# Work request
Identify each line below containing the string "stated" and copy it.

Saved entries:

-- pv_equiv track=rewrite | github.com/unitealfa/DMS | core/component/table_extraction/table_extraction_lib.py | _infer_detected_columns_from_rows
-- ===== SOURCE A (Python) =====
-- from typing import Any, Dict, List, Optional, Tuple
--
-- def _infer_detected_columns_from_rows(rows: List[Dict[str, Any]]) -> List[str]:
--     cols = set()
--     for row in rows:
--         if not isinstance(row, dict):
--             continue
--         if row.get("reference"):
--             cols.add("reference")
--         if row.get("product"):
--             cols.add("product")
--         if row.get("quantity"):
--             cols.add("quantity")
--         if row.get("unit_price"):
--             cols.add("unit_price")
--         if row.get("total") or row.get("total_ht") or row.get("total_ttc"):
--             cols.add("total")
--     return sorted(cols)
-- ===== SOURCE B (Python) =====
-- def _infer_detected_columns_from_rows(rows):
--     cols = set()
--     if any(isinstance(r, dict) and r.get("reference") for r in rows):
--         cols.add("reference")
--     if any(isinstance(r, dict) and r.get("product") for r in rows):
--         cols.add("product")
--     if any(isinstance(r, dict) and r.get("quantity") for r in rows):
--         cols.add("quantity")
--     if any(isinstance(r, dict) and r.get("unit_price") for r in rows):
--         cols.add("unit_price")
--     if any(isinstance(r, dict) and (r.get("total") or r.get("total_ht") or r.get("total_ttc")) for r in rows):
--         cols.add("total")
--     return sorted(cols)
-- ===== Notes on version B (the rewrite author's own statement) =====
-- stated objective: simpler
-- what changed: Row-oriented accumulation (one pass over rows, five membership tests per row into a growing set) is transposed to column-oriented: one any(...) scan over the rows per output column, then sorted of the at-most-five collected names.
import Mathlib
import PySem

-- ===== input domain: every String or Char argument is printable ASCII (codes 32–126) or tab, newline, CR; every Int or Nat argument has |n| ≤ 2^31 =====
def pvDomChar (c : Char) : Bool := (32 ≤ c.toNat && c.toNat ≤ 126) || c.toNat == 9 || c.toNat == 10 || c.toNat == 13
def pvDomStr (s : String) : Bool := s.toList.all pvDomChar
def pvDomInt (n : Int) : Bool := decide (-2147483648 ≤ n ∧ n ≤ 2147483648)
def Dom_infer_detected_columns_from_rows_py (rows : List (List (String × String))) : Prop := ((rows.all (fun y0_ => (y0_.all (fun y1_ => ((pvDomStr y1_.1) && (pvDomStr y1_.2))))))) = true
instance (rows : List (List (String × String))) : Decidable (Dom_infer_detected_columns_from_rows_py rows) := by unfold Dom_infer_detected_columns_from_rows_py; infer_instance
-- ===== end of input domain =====

-- B transposes A's row-oriented set accumulation into one any(...) scan per output column; objective: simpler.


-- ===== PORT A =====
-- shared primitive: Python truthiness of row.get(k) (None and "" are falsy)
def pvTruthy (row : List (String × String)) (k : String) : Bool :=
  ((PySem.Dict.get? (PySem.Dict.mk row) k).getD "") != ""

-- the body of A's 'for row in rows' loop (the isinstance guard is vacuous under the type convention)
def pvStepA (cols : PySem.Set String) (row : List (String × String)) : PySem.Set String :=
  let cols := if pvTruthy row "reference" then PySem.Set.add cols "reference" else cols
  let cols := if pvTruthy row "product" then PySem.Set.add cols "product" else cols
  let cols := if pvTruthy row "quantity" then PySem.Set.add cols "quantity" else cols
  let cols := if pvTruthy row "unit_price" then PySem.Set.add cols "unit_price" else cols
  if pvTruthy row "total" || pvTruthy row "total_ht" || pvTruthy row "total_ttc" then PySem.Set.add cols "total" else cols

def infer_detected_columns_from_rows_py (rows : List (List (String × String))) : List String :=
  PySem.List.sorted (rows.foldl pvStepA PySem.Set.empty) (fun x => x) false

-- ===== PORT B =====
-- any(isinstance(r, dict) and r.get(k) for r in rows)
def pvHasCol (rows : List (List (String × String))) (k : String) : Bool :=
  rows.any (fun r => pvTruthy r k)

-- any(isinstance(r, dict) and (r.get("total") or r.get("total_ht") or r.get("total_ttc")) for r in rows)
def pvHasTot (rows : List (List (String × String))) : Bool :=
  rows.any (fun r => pvTruthy r "total" || pvTruthy r "total_ht" || pvTruthy r "total_ttc")

def infer_detected_columns_from_rows_py_alt (rows : List (List (String × String))) : List String :=
  let cols : PySem.Set String := PySem.Set.empty
  let cols := if pvHasCol rows "reference" then PySem.Set.add cols "reference" else cols
  let cols := if pvHasCol rows "product" then PySem.Set.add cols "product" else cols
  let cols := if pvHasCol rows "quantity" then PySem.Set.add cols "quantity" else cols
  let cols := if pvHasCol rows "unit_price" then PySem.Set.add cols "unit_price" else cols
  let cols := if pvHasTot rows then PySem.Set.add cols "total" else cols
  PySem.List.sorted cols (fun x => x) false

-- ===== PRECONDITION & SPEC =====
def Spec_infer_detected_columns_from_rows_py (rows : List (List (String × String))) (out : List String) : Prop := out = infer_detected_columns_from_rows_py_alt rows
instance (rows : List (List (String × String))) (out : List String) : Decidable (Spec_infer_detected_columns_from_rows_py rows out) := by unfold Spec_infer_detected_columns_from_rows_py; infer_instance

-- ===== CLAIM (what is proved, stated in full; the proofs are below) =====
def Claim_equal_infer_detected_columns_from_rows_py : Prop := ∀ (rows : List (List (String × String))), Dom_infer_detected_columns_from_rows_py rows → Spec_infer_detected_columns_from_rows_py rows (infer_detected_columns_from_rows_py rows)

-- ===== LEMMAS AND PROOFS =====

-- the common sorted target: the detected columns listed in ascending order
def pvT (rows : List (List (String × String))) : List String :=
  (if pvHasCol rows "product" then ["product"] else [])
  ++ (if pvHasCol rows "quantity" then ["quantity"] else [])
  ++ (if pvHasCol rows "reference" then ["reference"] else [])
  ++ (if pvHasTot rows then ["total"] else [])
  ++ (if pvHasCol rows "unit_price" then ["unit_price"] else [])

lemma mem_condAdd (s : PySem.Set String) (c : Bool) (a x : String) :
    x ∈ (if c then PySem.Set.add s a else s) ↔ x ∈ s ∨ (c = true ∧ x = a) := by
  cases c <;> simp [PySem.Set.mem_add]

lemma nodup_condAdd (s : PySem.Set String) (c : Bool) (a : String)
    (hs : s.Nodup) : (if c then PySem.Set.add s a else s).Nodup := by
  cases c
  · exact hs
  · exact PySem.Set.nodup_add s a hs

lemma mem_condSingleton (c : Bool) (a x : String) :
    x ∈ (if c then [a] else ([] : List String)) ↔ c = true ∧ x = a := by
  cases c <;> simp

-- the columns a single row contributes
def pvCols (row : List (String × String)) (x : String) : Prop :=
  (pvTruthy row "reference" = true ∧ x = "reference") ∨
  (pvTruthy row "product" = true ∧ x = "product") ∨
  (pvTruthy row "quantity" = true ∧ x = "quantity") ∨
  (pvTruthy row "unit_price" = true ∧ x = "unit_price") ∨
  ((pvTruthy row "total" || pvTruthy row "total_ht" || pvTruthy row "total_ttc") = true ∧ x = "total")

lemma mem_stepA (s : PySem.Set String) (row : List (String × String)) (x : String) :
    x ∈ pvStepA s row ↔ x ∈ s ∨ pvCols row x := by
  simp only [pvStepA, mem_condAdd, pvCols]
  tauto

lemma mem_foldA (rows : List (List (String × String))) (s : PySem.Set String) (x : String) :
    x ∈ rows.foldl pvStepA s ↔ x ∈ s ∨ ∃ r ∈ rows, pvCols r x := by
  induction rows generalizing s with
  | nil => simp
  | cons r rs ih =>
    rw [List.foldl_cons, ih, mem_stepA]
    simp only [List.exists_mem_cons_iff]
    tauto

lemma mem_T (rows : List (List (String × String))) (x : String) :
    x ∈ pvT rows ↔ ∃ r ∈ rows, pvCols r x := by
  simp only [pvT, List.mem_append, mem_condSingleton]
  simp only [pvHasCol, pvHasTot, List.any_eq_true]
  constructor
  · rintro ((((⟨⟨r, hr, hp⟩, hx⟩ | ⟨⟨r, hr, hp⟩, hx⟩) | ⟨⟨r, hr, hp⟩, hx⟩) |
        ⟨⟨r, hr, hp⟩, hx⟩) | ⟨⟨r, hr, hp⟩, hx⟩) <;>
      exact ⟨r, hr, by subst hx; simp only [pvCols]; tauto⟩
  · rintro ⟨r, hr, hc⟩
    simp only [pvCols] at hc
    rcases hc with ⟨hp, hx⟩ | ⟨hp, hx⟩ | ⟨hp, hx⟩ | ⟨hp, hx⟩ | ⟨hp, hx⟩ <;> subst hx
    · exact Or.inl (Or.inl (Or.inr ⟨⟨r, hr, hp⟩, rfl⟩))
    · exact Or.inl (Or.inl (Or.inl (Or.inl ⟨⟨r, hr, hp⟩, rfl⟩)))
    · exact Or.inl (Or.inl (Or.inl (Or.inr ⟨⟨r, hr, hp⟩, rfl⟩)))
    · exact Or.inr ⟨⟨r, hr, hp⟩, rfl⟩
    · exact Or.inl (Or.inr ⟨⟨r, hr, hp⟩, rfl⟩)

lemma nodup_stepA (s : PySem.Set String) (row : List (String × String))
    (hs : s.Nodup) : (pvStepA s row).Nodup := by
  simp only [pvStepA]
  apply nodup_condAdd
  apply nodup_condAdd
  apply nodup_condAdd
  apply nodup_condAdd
  exact nodup_condAdd _ _ _ hs

lemma nodup_foldA (rows : List (List (String × String))) (s : PySem.Set String)
    (hs : s.Nodup) : (rows.foldl pvStepA s).Nodup := by
  induction rows generalizing s with
  | nil => exact hs
  | cons r rs ih => exact ih _ (nodup_stepA s r hs)

lemma nodupT (rows : List (List (String × String))) : (pvT rows).Nodup := by
  unfold pvT
  split_ifs <;> decide

lemma pairwiseT (rows : List (List (String × String))) :
    (pvT rows).Pairwise (fun a b => (fun x : String => x) a < (fun x : String => x) b) := by
  unfold pvT
  split_ifs <;> simp [List.pairwise_cons, String.lt_iff_toList_lt] <;> decide

lemma A_eq_T (rows : List (List (String × String))) :
    infer_detected_columns_from_rows_py rows = pvT rows := by
  unfold infer_detected_columns_from_rows_py
  refine PySem.List.sorted_eq_of_perm_of_pairwise_lt _ _ _ ?_ (pairwiseT rows)
  refine (List.perm_ext_iff_of_nodup (nodupT rows) (nodup_foldA rows _ List.nodup_nil)).mpr ?_
  intro x
  rw [mem_T, mem_foldA]
  simp

lemma B_eq_T (rows : List (List (String × String))) :
    infer_detected_columns_from_rows_py_alt rows = pvT rows := by
  simp only [infer_detected_columns_from_rows_py_alt]
  refine PySem.List.sorted_eq_of_perm_of_pairwise_lt _ _ _ ?_ (pairwiseT rows)
  refine (List.perm_ext_iff_of_nodup (nodupT rows)
    (nodup_condAdd _ _ _ (nodup_condAdd _ _ _ (nodup_condAdd _ _ _ (nodup_condAdd _ _ _
      (nodup_condAdd _ _ _ List.nodup_nil)))))).mpr ?_
  intro x
  unfold pvT
  simp only [List.mem_append, mem_condSingleton, mem_condAdd, List.not_mem_nil]
  tauto

-- ===== VERDICT (by name: the statement is the Claim_ definition above) =====
theorem infer_detected_columns_from_rows_py_spec : Claim_equal_infer_detected_columns_from_rows_py := by
  intro rows _
  unfold Spec_infer_detected_columns_from_rows_py
  rw [A_eq_T, B_eq_T]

# Written reply
-- stated objective: simpler
-- ===== CLAIM (what is proved, stated in full; the proofs are below) =====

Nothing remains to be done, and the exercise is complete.